Ama bu kesimlerin unuttukları, ya da görmezden geldikleri
bir şey var:
“Bu ülkede 1 milyon Ermeni ve 30 bin Kürt öldürüldü” diyen
Orhan Pamuk ile Nobel Ödülü’nü alan yazar Orhan Pamuk ayrı-ayrı
değil, aynı kişi.
Tıpkı barış savaşçısı
Picasso ile ünlü ressam Picasso’nun aynı kişi olması
gibi..
Picasso’nun bire bir yaşadığı olay biliniyor.

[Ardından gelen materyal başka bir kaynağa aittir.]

-- pv_equiv track=rewrite | github.com/Kamalabot/api_play | test_runners/simple_execution.py | incrementor
-- ===== SOURCE A (Python) =====
-- def incrementor(num :int, diff: int):
--     x = 0
--     while True:
--         x = x + diff
--         num = num - 1
--         if num == 0:
--             break
--     return x
-- ===== SOURCE B (Python) =====
-- def incrementor(num: int, diff: int):
--     return num * diff
-- ===== Notes on version B (the rewrite author's own statement) =====
-- stated objective: faster
-- what changed: Replaces the num-iteration accumulation loop with the closed form num*diff; Pre_ requires num >= 1 because A never terminates for num <= 0.
import Mathlib
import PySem

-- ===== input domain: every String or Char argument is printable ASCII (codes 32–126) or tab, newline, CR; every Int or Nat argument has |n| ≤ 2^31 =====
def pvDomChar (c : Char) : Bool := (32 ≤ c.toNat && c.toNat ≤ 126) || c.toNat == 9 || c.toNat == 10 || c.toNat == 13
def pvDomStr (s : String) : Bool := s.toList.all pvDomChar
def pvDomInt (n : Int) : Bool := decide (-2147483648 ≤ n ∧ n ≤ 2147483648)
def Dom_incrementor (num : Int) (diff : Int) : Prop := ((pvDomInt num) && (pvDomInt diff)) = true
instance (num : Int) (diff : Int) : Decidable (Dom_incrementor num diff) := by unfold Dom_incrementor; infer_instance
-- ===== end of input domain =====

-- B replaces A's num-iteration accumulation loop with the closed form num*diff (faster);
-- A never terminates for num ≤ 0, so Pre_ requires num ≥ 1.

-- ===== PORT A =====
-- A's while-loop: x += diff; num -= 1; break when num == 0.
-- The loop runs exactly num times when num ≥ 1 (Pre_); for num ≤ 0 Python diverges,
-- so the port uses num.toNat as fuel (faithful on all of Pre_).
def incrementorLoop : Nat → Int → Int → Int
  | 0, _, x => x
  | n + 1, diff, x =>
    let x' := x + diff
    if n = 0 then x' else incrementorLoop n diff x'

def incrementor (num : Int) (diff : Int) : Int := incrementorLoop num.toNat diff 0

-- ===== PORT B =====
def incrementor_alt (num : Int) (diff : Int) : Int := num * diff

-- ===== PRECONDITION & SPEC =====
-- Pre_ excludes num ≤ 0, on which A's while-loop never terminates.
def Pre_incrementor (num : Int) (diff : Int) : Prop := 1 ≤ num
instance (num : Int) (diff : Int) : Decidable (Pre_incrementor num diff) := by unfold Pre_incrementor; infer_instance
def pvWitness_incrementor : Int × Int := (3, 5)

def Spec_incrementor (num : Int) (diff : Int) (out : Int) : Prop := out = incrementor_alt num diff
instance (num : Int) (diff : Int) (out : Int) : Decidable (Spec_incrementor num diff out) := by unfold Spec_incrementor; infer_instance

-- ===== CLAIM (what is proved, stated in full; the proofs are below) =====
def Claim_equal_incrementor : Prop := ∀ (num : Int) (diff : Int), Dom_incrementor num diff → Pre_incrementor num diff → Spec_incrementor num diff (incrementor num diff)

-- ===== LEMMAS AND PROOFS =====
theorem incrementorLoop_closed (n : Nat) (diff x : Int) :
    incrementorLoop (n + 1) diff x = x + (n + 1) * diff := by
  induction n generalizing x with
  | zero => simp [incrementorLoop]
  | succ k ih =>
    rw [incrementorLoop]
    simp only [Nat.succ_ne_zero, if_false]
    rw [ih]
    push_cast
    ring

-- ===== VERDICT (by name: the statement is the Claim_ definition above) =====
theorem incrementor_spec : Claim_equal_incrementor := by
  intro num diff _ hpre
  have h1 : 1 ≤ num := hpre
  unfold Spec_incrementor incrementor incrementor_alt
  obtain ⟨k, hk⟩ : ∃ k : Nat, num.toNat = k + 1 := ⟨num.toNat - 1, by omega⟩
  rw [hk, incrementorLoop_closed]
  have : ((k : Int) + 1) = num := by omega
  rw [this]; ring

İkinci Dünya Savaşı sonrasında, dünyaca
ünlü bilim adamları, edebiyatçılar, ressam ve aydınların
oluşturduğu Dünya Barış Konseyi’nin üyelerinden
biri de Pıcasso’dur.
Emperyalist devletler, soğuk savaş döneminde, üyelerinin
önemli bir bölümü solcu olan Barış Konseyi’nin önüne
bir çok engeller çıkartırlar.
Engel çıkartan devletlerden birisi de İngiltere’dir.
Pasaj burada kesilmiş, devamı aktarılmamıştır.